Jacobson spearheads a DNR initiative to bolster bluegill sizes. The state has instituted experimental regulations on a sampling of lakes near St. Cloud, Fergus Falls, and Hackensack. Each lake was chosen because of either its history of producing large bluegills and other panfish, or its potential to do so. The special regulations lower daily and possession limits from 30, the current statewide limit, to 10. (In an effort to improve sunfish size, the statewide limit will likely drop to 20.)

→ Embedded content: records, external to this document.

-- pv_equiv track=rewrite | github.com/hedeqiang/leetcode-1 | python/1207.unique-number-of-occurrences.py | uniqueOccurrences1
-- ===== SOURCE A (Python) =====
-- def uniqueOccurrences1(arr):
--     dt = {}
--     cnts = set()
--     for x in arr:
--         dt[x] = dt.get(x, 0) + 1
--     for x in dt.values():
--         if x in cnts:
--             return False
--         cnts.add(x)
--     return True
-- ===== SOURCE B (Python) =====
-- def uniqueOccurrences1(arr):
--     dt = {}
--     for x in arr:
--         dt[x] = dt.get(x, 0) + 1
--     counts = sorted(dt.values())
--     return all(a != b for a, b in zip(counts, counts[1:]))
-- ===== Notes on version B (the rewrite author's own statement) =====
-- stated objective: alternative
-- what changed: The set-membership early-exit scan over the occurrence counts is replaced by sorting the counts and checking that no adjacent pair is equal.
import Mathlib
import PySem

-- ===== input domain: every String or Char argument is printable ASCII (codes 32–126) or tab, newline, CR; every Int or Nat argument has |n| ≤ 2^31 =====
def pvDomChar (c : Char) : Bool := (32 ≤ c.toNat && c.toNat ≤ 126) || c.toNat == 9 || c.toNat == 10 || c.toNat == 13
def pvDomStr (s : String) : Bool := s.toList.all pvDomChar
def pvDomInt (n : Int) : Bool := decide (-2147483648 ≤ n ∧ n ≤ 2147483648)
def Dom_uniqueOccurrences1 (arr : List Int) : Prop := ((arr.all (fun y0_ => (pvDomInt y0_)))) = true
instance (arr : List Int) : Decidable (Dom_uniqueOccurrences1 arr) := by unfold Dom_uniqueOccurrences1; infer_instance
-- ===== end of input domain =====

-- B replaces A's set-membership early-exit scan over the occurrence counts with a
-- sort-then-adjacent-compare pass (alternative decomposition, same result).


-- ===== PORT A =====
-- the second loop of A, with early return False on a repeated count
def uaLoop : List Int → PySem.Set Int → Bool
  | [], _ => true
  | x :: rest, cnts =>
      if PySem.Set.contains cnts x then false
      else uaLoop rest (PySem.Set.add cnts x)

def uniqueOccurrences1 (arr : List Int) : Bool :=
  let dt := arr.foldl (fun d x => d.insert x (d.getD x 0 + 1)) (PySem.Dict.empty : PySem.Dict Int Int)
  uaLoop dt.values PySem.Set.empty

-- ===== PORT B =====
def uniqueOccurrences1_alt (arr : List Int) : Bool :=
  let dt := arr.foldl (fun d x => d.insert x (d.getD x 0 + 1)) (PySem.Dict.empty : PySem.Dict Int Int)
  let counts := PySem.List.sorted dt.values (fun x => x) false
  (counts.zip counts.tail).all (fun p => p.1 != p.2)

-- ===== PRECONDITION & SPEC =====
def Spec_uniqueOccurrences1 (arr : List Int) (out : Bool) : Prop := out = uniqueOccurrences1_alt arr
instance (arr : List Int) (out : Bool) : Decidable (Spec_uniqueOccurrences1 arr out) := by unfold Spec_uniqueOccurrences1; infer_instance

-- ===== CLAIM (what is proved, stated in full; the proofs are below) =====
def Claim_equal_uniqueOccurrences1 : Prop := ∀ (arr : List Int), Dom_uniqueOccurrences1 arr → Spec_uniqueOccurrences1 arr (uniqueOccurrences1 arr)

-- ===== LEMMAS AND PROOFS =====

-- A's loop returns True iff the values are pairwise distinct and none is already seen
lemma uaLoop_eq_true_iff (vs : List Int) (cnts : PySem.Set Int) :
    uaLoop vs cnts = true ↔ vs.Nodup ∧ ∀ x ∈ vs, x ∉ cnts := by
  induction vs generalizing cnts with
  | nil => simp [uaLoop]
  | cons x rest ih =>
      by_cases hx : x ∈ cnts
      · simp [uaLoop, PySem.Set.contains, hx]
      · simp only [uaLoop, PySem.Set.contains]
        rw [if_neg (by simpa using hx)]
        rw [ih]
        constructor
        · rintro ⟨hnd, hmem⟩
          refine ⟨List.nodup_cons.mpr ⟨fun hxr => ?_, hnd⟩, ?_⟩
          · exact (hmem x hxr) (by simp [PySem.Set.mem_add])
          · intro y hy
            rcases List.mem_cons.mp hy with rfl | hy
            · exact hx
            · intro hyc
              exact (hmem y hy) (by simp [PySem.Set.mem_add, hyc])
        · rintro ⟨hnd, hmem⟩
          rcases List.nodup_cons.mp hnd with ⟨hxr, hnd2⟩
          refine ⟨hnd2, fun y hy => ?_⟩
          rw [PySem.Set.mem_add]
          rintro (hyc | rfl)
          · exact (hmem y (by simp [hy])) hyc
          · exact hxr hy

-- the adjacent-pair scan is the chain of ≠
lemma zip_all_ne_iff_chain (s : List Int) :
    ((s.zip s.tail).all (fun p => p.1 != p.2)) = true ↔ s.IsChain (· ≠ ·) := by
  induction s with
  | nil => simp
  | cons a t ih =>
      cases t with
      | nil => simp
      | cons b u =>
          simp only [List.tail_cons, List.zip_cons_cons, List.all_cons, Bool.and_eq_true,
            bne_iff_ne, List.isChain_cons_cons]
          rw [and_congr_right_iff]
          intro _
          simpa using ih

-- a ≤-sorted list with distinct neighbours has no duplicates at all
lemma chain_ne_iff_nodup_of_sorted (s : List Int) (hs : s.Pairwise (· ≤ ·)) :
    s.IsChain (· ≠ ·) ↔ s.Nodup := by
  constructor
  · intro hc
    have hlt : s.IsChain (· < ·) := by
      have hle : s.IsChain (· ≤ ·) := hs.isChain
      rw [List.isChain_iff_getElem] at hle hc ⊢
      intro i hi
      exact lt_of_le_of_ne (hle i hi) (hc i hi)
    exact (List.isChain_iff_pairwise.mp hlt).nodup
  · intro hnd
    exact List.Pairwise.isChain hnd

-- ===== VERDICT (by name: the statement is the Claim_ definition above) =====
theorem uniqueOccurrences1_spec : Claim_equal_uniqueOccurrences1 := by
  intro arr _
  unfold Spec_uniqueOccurrences1 uniqueOccurrences1 uniqueOccurrences1_alt
  simp only []
  set vs := (arr.foldl (fun d x => d.insert x (d.getD x 0 + 1)) (PySem.Dict.empty : PySem.Dict Int Int)).values with hvs
  have hperm : (PySem.List.sorted vs (fun x => x) false).Perm vs := PySem.List.sorted_perm vs _ _
  have hA : uaLoop vs PySem.Set.empty = true ↔ vs.Nodup := by
    rw [uaLoop_eq_true_iff]
    simp [PySem.Set.empty]
  have hB : ((PySem.List.sorted vs (fun x => x) false).zip
      (PySem.List.sorted vs (fun x => x) false).tail).all (fun p => p.1 != p.2) = true ↔ vs.Nodup := by
    rw [zip_all_ne_iff_chain,
      chain_ne_iff_nodup_of_sorted _ (by simpa using PySem.List.sorted_pairwise vs (fun x => x))]
    exact hperm.nodup_iff
  show uaLoop vs PySem.Set.empty = ((PySem.List.sorted vs (fun x => x) false).zip
      (PySem.List.sorted vs (fun x => x) false).tail).all (fun p => p.1 != p.2)
  rw [Bool.eq_iff_iff]
  exact hA.trans hB.symm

So far, in comparison with control lakes, results are promising. Jacobson is confident that future outcomes will reveal more positive data, ultimately creating a useful model for fisheries managers to apply elsewhere. Jacobson adds, "Little lakes in the woods are protected from fishing pressure because they’re hard to access, but that’s not the case with most lakes, including our experimental ones. We’re trying to find ways to improve bluegill sizes on typical waters. We’d like 8-inchers to be more common."
Lakes large in acreage and bluegill stature, such as Minnewaska, Osakis, and Orr’s Pelican Lake, are less susceptible to pillaging, because of their size, but would still produce more and bigger ’gills if catches were reduced. Smaller lakes, on the other hand, simply cannot support angler exploitation.
Code of Ethics.
It’s late ice. Bro camps over a hole, a hot one, and likely the hundredth he’s drilled. ’Gills are glommed all over the sunken island below. A twitch on the line and arc in the rod and Bro’s staring down at a bona fide pounder. He palms it, admiring its tropical coloration, age, and mass. He tips his hand, then hat, and sends her back. Not a keeper, but a breeder. To Bro, a man who makes his living on the lakes, bluegill conservation is foremost.
Although it’s not carved in stone or written in the stars, cult members maintain a code of ethics. Chief among these is the rite of release. Additionally, they don’t litter, usually tidying up the ice and boat landings instead. They liberate bass, pike, and muskies, understanding their importance in the ecosystem. And when they do plunk a few fish in the bucket, it’s for a meal, not the freezer. Anyone who cleans a limit (or more) of giant bluegills isn’t a ’Gill Master, but rather a pilferer, a poacher of what could be.